[Start of Attachment]
-- A's nested loops return the first person of minimal rank (when some keyword matches)
theorem pvAScan_eq (kws : List String) (people : List (List (String × String))) :
    pvAScan kws people =
      if mK kws people kws.length < kws.length then
        people.find? (fun p => rkOf kws p == mK kws people kws.length)
      else none := by
  induction kws with
  | nil =>
    have := mK_le_init [] people 0
    simp only [pvAScan, List.length_nil]
    rw [if_neg (by omega)]
  | cons kw kws ih =>
    show (match people.find? (fun p => PySem.Str.isIn kw (PySem.Str.lower (pvField p "title"))) with
      | some p => some p
      | none => pvAScan kws people) = _
    cases hf : people.find? (fun p => PySem.Str.isIn kw (PySem.Str.lower (pvField p "title"))) with
    | some q =>
      have hqmem : q ∈ people := List.mem_of_find?_eq_some
        (p := fun p => PySem.Str.isIn kw (PySem.Str.lower (pvField p "title"))) hf
      have hm0 : mK (kw :: kws) people (kw :: kws).length = 0 := by
        have hq0 : rkOf (kw :: kws) q = 0 := by
          rw [rkOf_cons, if_pos (List.find?_some
            (p := fun p => PySem.Str.isIn kw (PySem.Str.lower (pvField p "title"))) hf)]
        have := mK_le_of_mem (kw :: kws) hqmem (kw :: kws).length
        omega
      rw [hm0, if_pos (by simp)]
      rw [find?_congr_mem (l := people)
        (q := fun p => PySem.Str.isIn kw (PySem.Str.lower (pvField p "title"))) ?_, hf]
      intro p hp
      by_cases hc : PySem.Str.isIn kw (PySem.Str.lower (pvField p "title")) = true
      · rw [rkOf_cons, if_pos hc]; beta_reduce; rw [hc]; rfl
      · rw [rkOf_cons, if_neg hc]; beta_reduce; rw [eq_false_of_ne_true hc]; simp
    | none =>
      have hnone : ∀ p ∈ people, ¬ PySem.Str.isIn kw (PySem.Str.lower (pvField p "title")) := by
        intro p hp
        simpa using List.find?_eq_none.mp hf p hp
      rw [List.length_cons, mK_shift kw kws people kws.length hnone, ih]
      have hcongr : people.find? (fun p => rkOf (kw :: kws) p == mK kws people kws.length + 1)
          = people.find? (fun p => rkOf kws p == mK kws people kws.length) := by
        apply find?_congr_mem
        intro p hp
        rw [rkOf_cons, if_neg (by simpa using hnone p hp)]
        simp
      rw [hcongr]
      by_cases hlt : mK kws people kws.length < kws.length
      · rw [if_pos hlt, if_pos (by omega)]
      · rw [if_neg hlt, if_neg (by omega)]

-- B's fold computes the same first person of minimal rank
theorem bfold_eq (kws : List String) (people : List (List (String × String)))
    (b : List (String × String)) (r : Nat) :
    people.foldl
        (fun (s : List (String × String) × Nat) p =>
          let rr := rkOf kws p
          if rr < s.2 then (p, rr) else s) (b, r)
      = (if mK kws people r < r then
           (people.find? (fun p => rkOf kws p == mK kws people r)).getD b
         else b, mK kws people r) := by
  induction people generalizing b r with
  | nil => simp [mK]
  | cons q qs ih =>
    rw [List.foldl_cons, mK_cons, List.find?_cons]
    by_cases hq : rkOf kws q < r
    · rw [show (min r (rkOf kws q)) = rkOf kws q by omega]
      have hm : mK kws qs (rkOf kws q) ≤ rkOf kws q := mK_le_init kws qs _
      simp only [show ((fun (s : List (String × String) × Nat) p =>
          let rr := rkOf kws p
          if rr < s.2 then (p, rr) else s) (b, r) q) = (q, rkOf kws q) by simp [hq]]
      rw [ih q (rkOf kws q)]
      rcases Nat.lt_or_ge (mK kws qs (rkOf kws q)) (rkOf kws q) with hlt | hge
      · have hne : (rkOf kws q == mK kws qs (rkOf kws q)) = false := by simp; omega
        rw [if_pos hlt, if_pos (by omega), hne]
        obtain ⟨v, hv⟩ := Option.isSome_iff_exists.mp (find?_rk_isSome kws qs (rkOf kws q) hlt)
        rw [hv]; rfl
      · have heq : mK kws qs (rkOf kws q) = rkOf kws q := by omega
        rw [if_neg (by omega), if_pos (by omega)]
        rw [show (rkOf kws q == mK kws qs (rkOf kws q)) = true by simp [heq]]
        rfl
    · rw [show (min r (rkOf kws q)) = r by omega]
      have hm : mK kws qs r ≤ r := mK_le_init kws qs _
      simp only [show ((fun (s : List (String × String) × Nat) p =>
          let rr := rkOf kws p
          if rr < s.2 then (p, rr) else s) (b, r) q) = (b, r) by simp [hq]]
      rw [ih b r]
      by_cases hqm : rkOf kws q = mK kws qs r
      · rw [show (rkOf kws q == mK kws qs r) = true by simp [hqm]]
        rw [if_neg (show ¬ mK kws qs r < r by omega), if_neg (show ¬ mK kws qs r < r by omega)]
      · rw [show (rkOf kws q == mK kws qs r) = false by simp [hqm]]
[End of Attachment]
◆ What is needed: Nothing may be dropped or altered; repeat every record in full.

◆ Exercise response:
-- A's nested loops return the first person of minimal rank (when some keyword matches)
theorem pvAScan_eq (kws : List String) (people : List (List (String × String))) :
    pvAScan kws people =
      if mK kws people kws.length < kws.length then
        people.find? (fun p => rkOf kws p == mK kws people kws.length)
      else none := by
  induction kws with
  | nil =>
    have := mK_le_init [] people 0
    simp only [pvAScan, List.length_nil]
    rw [if_neg (by omega)]
  | cons kw kws ih =>
    show (match people.find? (fun p => PySem.Str.isIn kw (PySem.Str.lower (pvField p "title"))) with
      | some p => some p
      | none => pvAScan kws people) = _
    cases hf : people.find? (fun p => PySem.Str.isIn kw (PySem.Str.lower (pvField p "title"))) with
    | some q =>
      have hqmem : q ∈ people := List.mem_of_find?_eq_some
        (p := fun p => PySem.Str.isIn kw (PySem.Str.lower (pvField p "title"))) hf
      have hm0 : mK (kw :: kws) people (kw :: kws).length = 0 := by
        have hq0 : rkOf (kw :: kws) q = 0 := by
          rw [rkOf_cons, if_pos (List.find?_some
            (p := fun p => PySem.Str.isIn kw (PySem.Str.lower (pvField p "title"))) hf)]
        have := mK_le_of_mem (kw :: kws) hqmem (kw :: kws).length
        omega
      rw [hm0, if_pos (by simp)]
      rw [find?_congr_mem (l := people)
        (q := fun p => PySem.Str.isIn kw (PySem.Str.lower (pvField p "title"))) ?_, hf]
      intro p hp
      by_cases hc : PySem.Str.isIn kw (PySem.Str.lower (pvField p "title")) = true
      · rw [rkOf_cons, if_pos hc]; beta_reduce; rw [hc]; rfl
      · rw [rkOf_cons, if_neg hc]; beta_reduce; rw [eq_false_of_ne_true hc]; simp
    | none =>
      have hnone : ∀ p ∈ people, ¬ PySem.Str.isIn kw (PySem.Str.lower (pvField p "title")) := by
        intro p hp
        simpa using List.find?_eq_none.mp hf p hp
      rw [List.length_cons, mK_shift kw kws people kws.length hnone, ih]
      have hcongr : people.find? (fun p => rkOf (kw :: kws) p == mK kws people kws.length + 1)
          = people.find? (fun p => rkOf kws p == mK kws people kws.length) := by
        apply find?_congr_mem
        intro p hp
        rw [rkOf_cons, if_neg (by simpa using hnone p hp)]
        simp
      rw [hcongr]
      by_cases hlt : mK kws people kws.length < kws.length
      · rw [if_pos hlt, if_pos (by omega)]
      · rw [if_neg hlt, if_neg (by omega)]

-- B's fold computes the same first person of minimal rank
theorem bfold_eq (kws : List String) (people : List (List (String × String)))
    (b : List (String × String)) (r : Nat) :
    people.foldl
        (fun (s : List (String × String) × Nat) p =>
          let rr := rkOf kws p
          if rr < s.2 then (p, rr) else s) (b, r)
      = (if mK kws people r < r then
           (people.find? (fun p => rkOf kws p == mK kws people r)).getD b
         else b, mK kws people r) := by
  induction people generalizing b r with
  | nil => simp [mK]
  | cons q qs ih =>
    rw [List.foldl_cons, mK_cons, List.find?_cons]
    by_cases hq : rkOf kws q < r
    · rw [show (min r (rkOf kws q)) = rkOf kws q by omega]
      have hm : mK kws qs (rkOf kws q) ≤ rkOf kws q := mK_le_init kws qs _
      simp only [show ((fun (s : List (String × String) × Nat) p =>
          let rr := rkOf kws p
          if rr < s.2 then (p, rr) else s) (b, r) q) = (q, rkOf kws q) by simp [hq]]
      rw [ih q (rkOf kws q)]
      rcases Nat.lt_or_ge (mK kws qs (rkOf kws q)) (rkOf kws q) with hlt | hge
      · have hne : (rkOf kws q == mK kws qs (rkOf kws q)) = false := by simp; omega
        rw [if_pos hlt, if_pos (by omega), hne]
        obtain ⟨v, hv⟩ := Option.isSome_iff_exists.mp (find?_rk_isSome kws qs (rkOf kws q) hlt)
        rw [hv]; rfl
      · have heq : mK kws qs (rkOf kws q) = rkOf kws q := by omega
        rw [if_neg (by omega), if_pos (by omega)]
        rw [show (rkOf kws q == mK kws qs (rkOf kws q)) = true by simp [heq]]
        rfl
    · rw [show (min r (rkOf kws q)) = r by omega]
      have hm : mK kws qs r ≤ r := mK_le_init kws qs _
      simp only [show ((fun (s : List (String × String) × Nat) p =>
          let rr := rkOf kws p
          if rr < s.2 then (p, rr) else s) (b, r) q) = (b, r) by simp [hq]]
      rw [ih b r]
      by_cases hqm : rkOf kws q = mK kws qs r
      · rw [show (rkOf kws q == mK kws qs r) = true by simp [hqm]]
        rw [if_neg (show ¬ mK kws qs r < r by omega), if_neg (show ¬ mK kws qs r < r by omega)]
      · rw [show (rkOf kws q == mK kws qs r) = false by simp [hqm]]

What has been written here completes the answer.